George Pell, Cardinal Whose Abuse Conviction Was Overturned, Dies at 81

VATICAN CITY (VATICAN CITY)
New York Times [New York NY]

January 10, 2023

By Natasha Frost and Damien Cave

[Note from BishopAccountability.org – For more on the allegations against Pell, as well as his trial, see our summary and our detailed timeline: Timeline of the Allegations and Prosecution Faced by Cardinal George Pell.]

An adviser to Pope Francis and a prominent figure in Australia, Cardinal Pell went to prison on charges of abusing two boys in the 1990s, but a higher court later acquitted him.

Cardinal George Pell, an Australian cleric and adviser to Pope Francis who became the most senior Roman Catholic prelate to be sent to prison for child sexual abuse and was later acquitted of all charges, died on Tuesday in Rome. He was 81.

The cause was complications of hip replacement surgery, according to Peter Comensoli, the archbishop of Melbourne, Australia, who confirmed the death in a post on Twitter. Cardinal Pell had gone to Rome to attend the funeral last week of Pope Benedict XVI.

For decades, Cardinal Pell was one of Australia’s most powerful religious figures. A former athlete with a formidable intellect and a combative streak, he was a conservative voice heard regularly in the media, strongly opposing abortion while defending the church against accusations of child abuse as the archbishop of the Melbourne diocese and then the Sydney diocese.

For many Australian Catholics, Cardinal Pell’s personal journey, from his origins in the tiny town of Ballarat to his stratospheric rise through the ranks of the Vatican, had at one time been personally inspirational, said the journalist Lucie Morris-Marr, the author of “Fallen: The Inside Story of the Secret Trial and Conviction of Cardinal George Pell.”

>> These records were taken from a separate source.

-- pv_equiv track=rewrite | github.com/kostasvar/coco-doc | docs/bbob-biobj/functions/code/generate_plots.py | getAllCornersOfHyperrectangle
-- ===== SOURCE A (Python) =====
-- import copy # needed for getAllCornersOfHyperrectangle(...)
--
-- def getAllCornersOfHyperrectangle(n, b):
--     ''' returns all corners of a hyperrectangle [-b,b]^n
--     '''
--     if (n == 1):
--         s = [[-b],[b]]
--     else:
--         tmp = getAllCornersOfHyperrectangle(n-1, b)
--         s = []
--         for t in tmp:
--             s1 = copy.deepcopy(t)
--             s1.append(-b)
--             s2 = copy.deepcopy(t)
--             s2.append(b)
--             s.append(s1)
--             s.append(s2)
--     return s
-- ===== SOURCE B (Python) =====
-- def getAllCornersOfHyperrectangle(n, b):
--     ''' returns all corners of a hyperrectangle [-b,b]^n
--         (flat enumeration: corner i read off the binary digits of i,
--         last coordinate varying fastest)
--     '''
--     return [[b if (i // 2 ** (n - 1 - j)) % 2 else -b for j in range(n)]
--             for i in range(2 ** n)]
-- ===== Notes on version B (the rewrite author's own statement) =====
-- stated objective: simpler
-- what changed: Replaced the recursion over the dimension (with deepcopy-and-append extension of every previous corner) by a flat enumeration: corner i of the 2^n corners is built directly from the binary digits of i, in a single comprehension.
import Mathlib
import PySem

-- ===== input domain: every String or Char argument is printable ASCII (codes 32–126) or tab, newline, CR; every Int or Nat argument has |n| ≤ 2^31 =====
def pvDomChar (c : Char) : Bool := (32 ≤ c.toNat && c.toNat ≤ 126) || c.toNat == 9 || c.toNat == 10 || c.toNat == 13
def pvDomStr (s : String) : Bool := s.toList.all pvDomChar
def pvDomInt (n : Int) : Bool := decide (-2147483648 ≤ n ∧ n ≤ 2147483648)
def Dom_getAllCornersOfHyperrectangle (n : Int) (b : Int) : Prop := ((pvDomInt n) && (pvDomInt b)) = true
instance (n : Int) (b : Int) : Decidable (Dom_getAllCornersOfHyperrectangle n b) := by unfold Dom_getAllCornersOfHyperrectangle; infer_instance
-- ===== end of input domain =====

-- B replaces A's recursion over the dimension (deepcopy-and-extend of every previous
-- corner) by a flat enumeration reading corner i off the binary digits of i (simpler).

-- ===== PORT A =====
-- Python tests 'n == 1' and recurses on n-1; for n < 1 the Python recursion never
-- terminates (RecursionError, excluded by Pre_), so the guard here is 'n ≤ 1' to make
-- the same computation total — on n ≥ 1 it is the same test.
def getAllCornersOfHyperrectangle (n : Int) (b : Int) : List (List Int) :=
  if n ≤ 1 then [[-b], [b]]
  else
    (getAllCornersOfHyperrectangle (n - 1) b).foldl
      (fun s t => s ++ [t ++ [-b], t ++ [b]]) []
termination_by n.toNat
decreasing_by omega

-- ===== PORT B =====
-- '2 ** n' and '2 ** (n-1-j)' have nonnegative exponents for every n ≥ 0 (and every
-- j ∈ range(n)), so '.toNat' on the exponents is exact there; 'if … % 2' is Python
-- truthiness, i.e. 'mod … 2 ≠ 0'.
def getAllCornersOfHyperrectangle_alt (n : Int) (b : Int) : List (List Int) :=
  (PySem.List.pyRange 0 ((2 : Int) ^ n.toNat) 1).map (fun i =>
    (PySem.List.pyRange 0 n 1).map (fun j =>
      if PySem.Int.mod (PySem.Int.floordiv i ((2 : Int) ^ (n - 1 - j).toNat)) 2 ≠ 0
      then b else -b))

-- ===== PRECONDITION & SPEC =====
-- Pre_ excludes n ≤ 0, where the Python A recurses forever (RecursionError).
def Pre_getAllCornersOfHyperrectangle (n : Int) (b : Int) : Prop := 1 ≤ n
instance (n : Int) (b : Int) : Decidable (Pre_getAllCornersOfHyperrectangle n b) := by unfold Pre_getAllCornersOfHyperrectangle; infer_instance
def pvWitness_getAllCornersOfHyperrectangle : Int × Int := (2, 3)

def Spec_getAllCornersOfHyperrectangle (n : Int) (b : Int) (out : List (List Int)) : Prop := out = getAllCornersOfHyperrectangle_alt n b
instance (n : Int) (b : Int) (out : List (List Int)) : Decidable (Spec_getAllCornersOfHyperrectangle n b out) := by unfold Spec_getAllCornersOfHyperrectangle; infer_instance

-- ===== CLAIM (what is proved, stated in full; the proofs are below) =====
def Claim_equal_getAllCornersOfHyperrectangle : Prop := ∀ (n : Int) (b : Int), Dom_getAllCornersOfHyperrectangle n b → Pre_getAllCornersOfHyperrectangle n b → Spec_getAllCornersOfHyperrectangle n b (getAllCornersOfHyperrectangle n b)

-- ===== LEMMAS AND PROOFS =====

-- reference list of corners of dimension m (last coordinate fastest)
def pvCorners (b : Int) : Nat → List (List Int)
  | 0 => [[]]
  | m + 1 => (pvCorners b m).flatMap (fun t => [t ++ [-b], t ++ [b]])

lemma pvA_eq (b : Int) : ∀ (m : Nat) (n : Int), 1 ≤ n → n.toNat = m + 1 →
    getAllCornersOfHyperrectangle n b = pvCorners b (m + 1) := by
  intro m
  induction m with
  | zero =>
    intro n h1 hm
    have hn : n = 1 := by omega
    subst hn
    simp [getAllCornersOfHyperrectangle, pvCorners]
  | succ k ih =>
    intro n h1 hm
    have hn2 : ¬ n ≤ 1 := by omega
    rw [getAllCornersOfHyperrectangle, if_neg hn2]
    rw [ih (n - 1) (by omega) (by omega)]
    rw [PySem.List.foldl_append_eq_flatMap]
    simp [pvCorners]

lemma pvRangeTwoMul {α : Type} (K : Nat) (f : Nat → α) :
    (List.range (2 * K)).map f = (List.range K).flatMap (fun q => [f (2 * q), f (2 * q + 1)]) := by
  induction K with
  | zero => simp
  | succ k ih =>
    have h2 : 2 * (k + 1) = (2 * k + 1) + 1 := by omega
    rw [h2, List.range_succ, List.range_succ, List.map_append, List.map_append, ih,
        List.range_succ, List.flatMap_append]
    simp

lemma pvB_nat (b : Int) : ∀ (m : Nat),
    (List.range (2 ^ m)).map (fun i =>
      (List.range m).map (fun j => if i / 2 ^ (m - 1 - j) % 2 = 1 then b else -b))
    = pvCorners b m := by
  intro m
  induction m with
  | zero => simp [pvCorners]
  | succ k ih =>
    have hpow : 2 ^ (k + 1) = 2 * 2 ^ k := by ring
    rw [hpow, pvRangeTwoMul, pvCorners, ← ih, List.flatMap_map]
    apply List.flatMap_congr
    intro q _
    have hrow : ∀ r : Nat, r < 2 →
        (List.range (k + 1)).map
          (fun j => if (2 * q + r) / 2 ^ (k + 1 - 1 - j) % 2 = 1 then b else -b)
        = ((List.range k).map (fun j => if q / 2 ^ (k - 1 - j) % 2 = 1 then b else -b))
          ++ [if r = 1 then b else -b] := by
      intro r hr
      rw [List.range_succ, List.map_append]
      congr 1
      · apply List.map_congr_left
        intro j hj
        have hjk : j < k := List.mem_range.mp hj
        have he : k + 1 - 1 - j = (k - 1 - j) + 1 := by omega
        have hdiv : (2 * q + r) / 2 ^ ((k - 1 - j) + 1) = q / 2 ^ (k - 1 - j) := by
          rw [pow_succ, Nat.mul_comm (2 ^ (k - 1 - j)) 2, ← Nat.div_div_eq_div_mul]
          have : (2 * q + r) / 2 = q := by omega
          rw [this]
        rw [he, hdiv]
      · have h0 : k + 1 - 1 - k = 0 := by omega
        have hmod : (2 * q + r) % 2 = r := by omega
        simp [hmod]
    have e0 := hrow 0 (by omega)
    have e1 := hrow 1 (by omega)
    simp only [Nat.add_sub_cancel, Nat.add_zero] at e0 e1 ⊢
    norm_num at e0 e1
    rw [e0, e1]

lemma pvB_eq (n b : Int) (hn : 0 ≤ n) :
    getAllCornersOfHyperrectangle_alt n b = pvCorners b n.toNat := by
  unfold getAllCornersOfHyperrectangle_alt
  rw [← pvB_nat b n.toNat]
  rw [PySem.List.pyRange_one, PySem.List.pyRange_one]
  have hN : (((2 : Int) ^ n.toNat) - 0).toNat = 2 ^ n.toNat := by
    rw [sub_zero]
    rw [show ((2 : Int) ^ n.toNat) = ((2 ^ n.toNat : Nat) : Int) by push_cast; ring]
    exact Int.toNat_natCast _
  have hn' : (n - 0).toNat = n.toNat := by omega
  rw [hN, hn']
  simp only [List.map_map, zero_add]
  apply List.map_congr_left
  intro i _
  apply List.map_congr_left
  intro j hj
  simp only [Function.comp_apply]
  have hjn : j < n.toNat := List.mem_range.mp hj
  have hexp : (n - 1 - (j : Int)).toNat = n.toNat - 1 - j := by omega
  rw [hexp]
  have hdiv : PySem.Int.floordiv ((i : Nat) : Int) ((2 : Int) ^ (n.toNat - 1 - j))
      = ((i / 2 ^ (n.toNat - 1 - j) : Nat) : Int) := by
    rw [show ((2 : Int) ^ (n.toNat - 1 - j)) = ((2 ^ (n.toNat - 1 - j) : Nat) : Int) by push_cast; ring]
    exact PySem.Int.floordiv_natCast _ _
  rw [hdiv, show ((2 : Int)) = ((2 : Nat) : Int) by norm_num, PySem.Int.mod_natCast]
  rcases Nat.mod_two_eq_zero_or_one (i / 2 ^ (n.toNat - 1 - j)) with h | h <;> simp [h]

-- ===== VERDICT (by name: the statement is the Claim_ definition above) =====
theorem getAllCornersOfHyperrectangle_spec : Claim_equal_getAllCornersOfHyperrectangle := by
  intro n b _ hpre
  unfold Pre_getAllCornersOfHyperrectangle at hpre
  unfold Spec_getAllCornersOfHyperrectangle
  rw [pvB_eq n b (by omega),
      pvA_eq b (n.toNat - 1) n hpre (by omega)]
  congr 1
  omega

“He was really seen as a success story, a superstar, in effect,” Ms. Morris-Marr said. “But of course, the trajectory of his career and reputation have been terribly, irrevocably damaged, because of the child abuse allegations.”

From 2014 to 2019, Cardinal Pell was the church’s financial czar and third-in-command, and he tried to push through reforms to make its finances more transparent. Those efforts were truncated in 2017, when he was forced to return to Australia to face trial on charges of sex abuse dating to the 1990s. The case transfixed Australia — cameras met Cardinal Pell at the airport when he arrived from Rome.

In December 2018, he was convicted by an Australian jury of five counts of child sexual abuse of two choir boys that were said to have occurred in 1996, during his time in Melbourne. Less than two years later, in April 2020, Australia’s highest court overturned the conviction, saying that there was “a significant possibility” that he was not guilty.

Throughout the proceedings, Cardinal Pell maintained his innocence. At a news conference in Rome in 2017, he said he had been a victim of “relentless character assassination.” He said, “The whole idea of sexual abuse is abhorrent to me.”

At the time of his death, Cardinal Pell faced a civil suit by the father of a now-deceased choir boy who alleged that the cleric had abused the boy when he was archbishop of Melbourne. In a statement, the claimant’s lawyer said the suit would continue, adding: “There is still a great deal of evidence for this claim to rely upon.”

Separately, a 2017 Australian government inquiry into the abuse of tens of thousands of children in churches, schools and other institutions over a period of decades found that Cardinal Pell had been aware of the sexual abuse of children by other Roman Catholic priests as early as 1974, but failed to take action.

At the Vatican, Cardinal Pell had been lauded for his financial expertise and creative methods to protect the church from being bankrupted by cases involving claims of abuse.

His promotion to Vatican treasurer in Rome followed a period of leadership in Australia during which church attendance declined but the institution’s finances were secured. As archbishop of Melbourne in October 1996 — two months before the alleged incidents that led to his conviction — Cardinal Pell set up what would become a firewall for the church’s finances and reputation in connection with abuse accusations. He called it “The Melbourne Response.”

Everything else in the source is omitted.